Table of contents What's This?
  • Access
  • Use
  • Acquisition Information
  • Preferred Citation
  • Biographical Note
  • Scope and Content of Collection
  • Arrangement
  • Related Materials

  • Title: Diana Mitchell papers
    Date (inclusive): 1953-2005
    Collection Number: 2011C36
    Contributing Institution: Hoover Institution Library and Archives
    Language of Material: English
    Physical Description: 71 manuscript boxes, 3 card file boxes (29.2 Linear Feet)
    Abstract: The Diana Mitchell Papers document her activities as a social and political activist, journalist, educator, and consultant in her native Zimbabwe, dating from the late 1950s to the early 2000s. The collection consists of correspondence, writings, reports, minutes, biographical data, and printed matter.
    Creator: Mitchell, Diana, 1932-
    Physical Location: Hoover Institution Library & Archives

    Access

    Boxes 45, 50-53, FH11, and FH20 may not be used without permission of the Archivist. The remainder of the collection is open for research; materials must be requested in advance via our reservation system. If there are audiovisual or digital media material in the collection, they must be reformatted before providing access.

    Use

    For copyright status, please contact the Hoover Institution Library & Archives.

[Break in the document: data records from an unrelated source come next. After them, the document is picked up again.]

-- hand-port of the effect of A's 'tokenize.tokenize' call on the remainder bytes
-- aYu_[c6O_1MTVr:] (all of it is ONE source line): scanning for the end of a
-- single-line double-quoted string literal starting at offset 0 of the remainder;
-- a backslash escapes any following non-newline char; an unescaped newline, a
-- backslash before a newline or before EOF, or EOF mean tokenize/A raises (none).
-- Exact on the remainder lists reachable here (first char '"', second char ≠ '"').
def pvA_strScan (l : List Char) (j : Nat) : Option Nat :=
  if h : j < l.length then
    if l[j] = '"' then some j
    else if l[j] = '\\' then
      match l[j+1]? with
      | some c2 => if c2 = '\n' then none else pvA_strScan l (j + 2)
      | none => none
    else if l[j] = '\n' then none
    else pvA_strScan l (j + 1)
  else none
termination_by l.length - j

def pvA_loop (s : String) (i : Int) : Option String × Int :=
  if _h : i < (PySem.Str.len s : Int) then
    match PySem.Str.pyGet? s i with
    | none => (none, (PySem.Str.len s : Int))  -- IndexError (i < -len): excluded by Pre_
    | some c =>
      if c == ';' then (none, (PySem.Str.len s : Int))
      else if pvA_ws c then pvA_loop s (i + 1)
      else if pvA_delim c then
        let c := if c == ']' then ')' else c
        let c := if c == '[' then '(' else c
        (some (String.mk [c]), i + 1)
      else if c == '#' then
        (some (PySem.Str.slice s (some i) (some (i + 2))), min (i + 2) (PySem.Str.len s : Int))
      else if c == ',' then
        if i + 1 < (PySem.Str.len s : Int) && PySem.Str.pyGet? s (i + 1) == some '@' then
          (some ",@", i + 2)
        else (some ",", i + 1)
      else if c == '"' then
        if i + 1 < (PySem.Str.len s : Int) && PySem.Str.pyGet? s (i + 1) == some c then
          (some (String.mk [c, c]), i + 2)
        else
          -- tokenize.tokenize on the remainder: token text = rem[:e+1], end col = e+1,
          -- A returns (token, end col + i)
          let rem := PySem.Str.slice s (some i) none
          match pvA_strScan rem.toList 1 with
          | some e => (some (String.mk (rem.toList.take (e + 1))), i + (e : Int) + 1)
          | none => (none, (PySem.Str.len s : Int))  -- tokenize/A raises: excluded by Pre_
      else
        let q := pvA_sym s i
        (some (PySem.Str.slice s (some i) (some q)), min q (PySem.Str.len s : Int))
  else (none, (PySem.Str.len s : Int))
termination_by ((PySem.Str.len s : Int) - i).toNat
decreasing_by omega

    Acquisition Information

    Acquired by the Hoover Institution Library & Archives in 2011.

    Preferred Citation

    [Identification of item], Diana Mitchell Papers, [Box no., Folder no. or title], Hoover Institution Library & Archives.

    Biographical Note

    Diana Mitchell was born in Salisbury, Rhodesia (Harare, Zimbabwe), in 1932. She was a school teacher at various schools and a part-time student at the University of Zimbabwe, where she received her M.A. in African history in 1979.
    During much of the late 1950s to early 2000s Mitchell lent her skills to a variety of political parties and movements, beginning in the late 1950s in Southern Rhodesia with the nascent political parties that sought to bring about a settlement between the British colonial rulers and African nationalist leaders seeking independence. After the leader of the white-minority Rhodesian Front, led by Ian Smith, declared the Unilateral Declaration of Independence (or UDI) from Britain in 1965--in its bid to maintain white minority rule in Rhodesia--Mitchell worked actively to oppose the UDI. She worked in a succession of political parties, including the United Federal Party (1957-1962), the Rhodesia Party (1963-1965), the multi-racial Centre Party (1967-1977), and its successor party, the National Unifying Force (1977-1979). In 1974 she ran as an independent candidate for parliament, campaigning to represent her home district of Highlands North in Salisbury. During this period, she also participated in a number of social programs, including ones to benefit African school children in Salisbury, and programs advocating rural development and environmental education.
    Following the end of white minority rule and the independence of Zimbabwe in 1980, Mitchell continued to be active in a number of non-governmental organizations that sought to provide social services and help build the agricultural and educational infrastructure of the newly independent country. As Zimbabwean ruler Robert Mugabe tightened his grip on power through his political party, the ZANU-PF, Mitchell found herself drawn once again to organizations advocating on behalf of human rights and freedom of the press, including several political parties that were formed in opposition to the policies of the ZANU-PF, including the Forum Party in the early 1990s.
    During the pre- and post-independence periods, Mitchell was also a prolific commentator on first Rhodesian, and then Zimbabwean, political and social issues, regularly publishing articles and op-ed pieces in newspapers both at home and abroad. During this period she became well-known for a series of biographical reference books on African nationalist leaders from Zimbabwe, which cemented her reputation as an expert on the political leadership of this land. During the 1990s, Mitchell was also active in the campaign to oppose the ZANU-PF's draconian laws aimed at restricting non-governmental organizations operating in the country, known as the PVO (Private Voluntary Organization) Act. In 2003, she and her husband emigrated to England, where she has continued to comment on developments in her homeland through her writings, including her online blog, "Zimbabwe?Colonial Relic" (http://z-cr.blogspot.com/).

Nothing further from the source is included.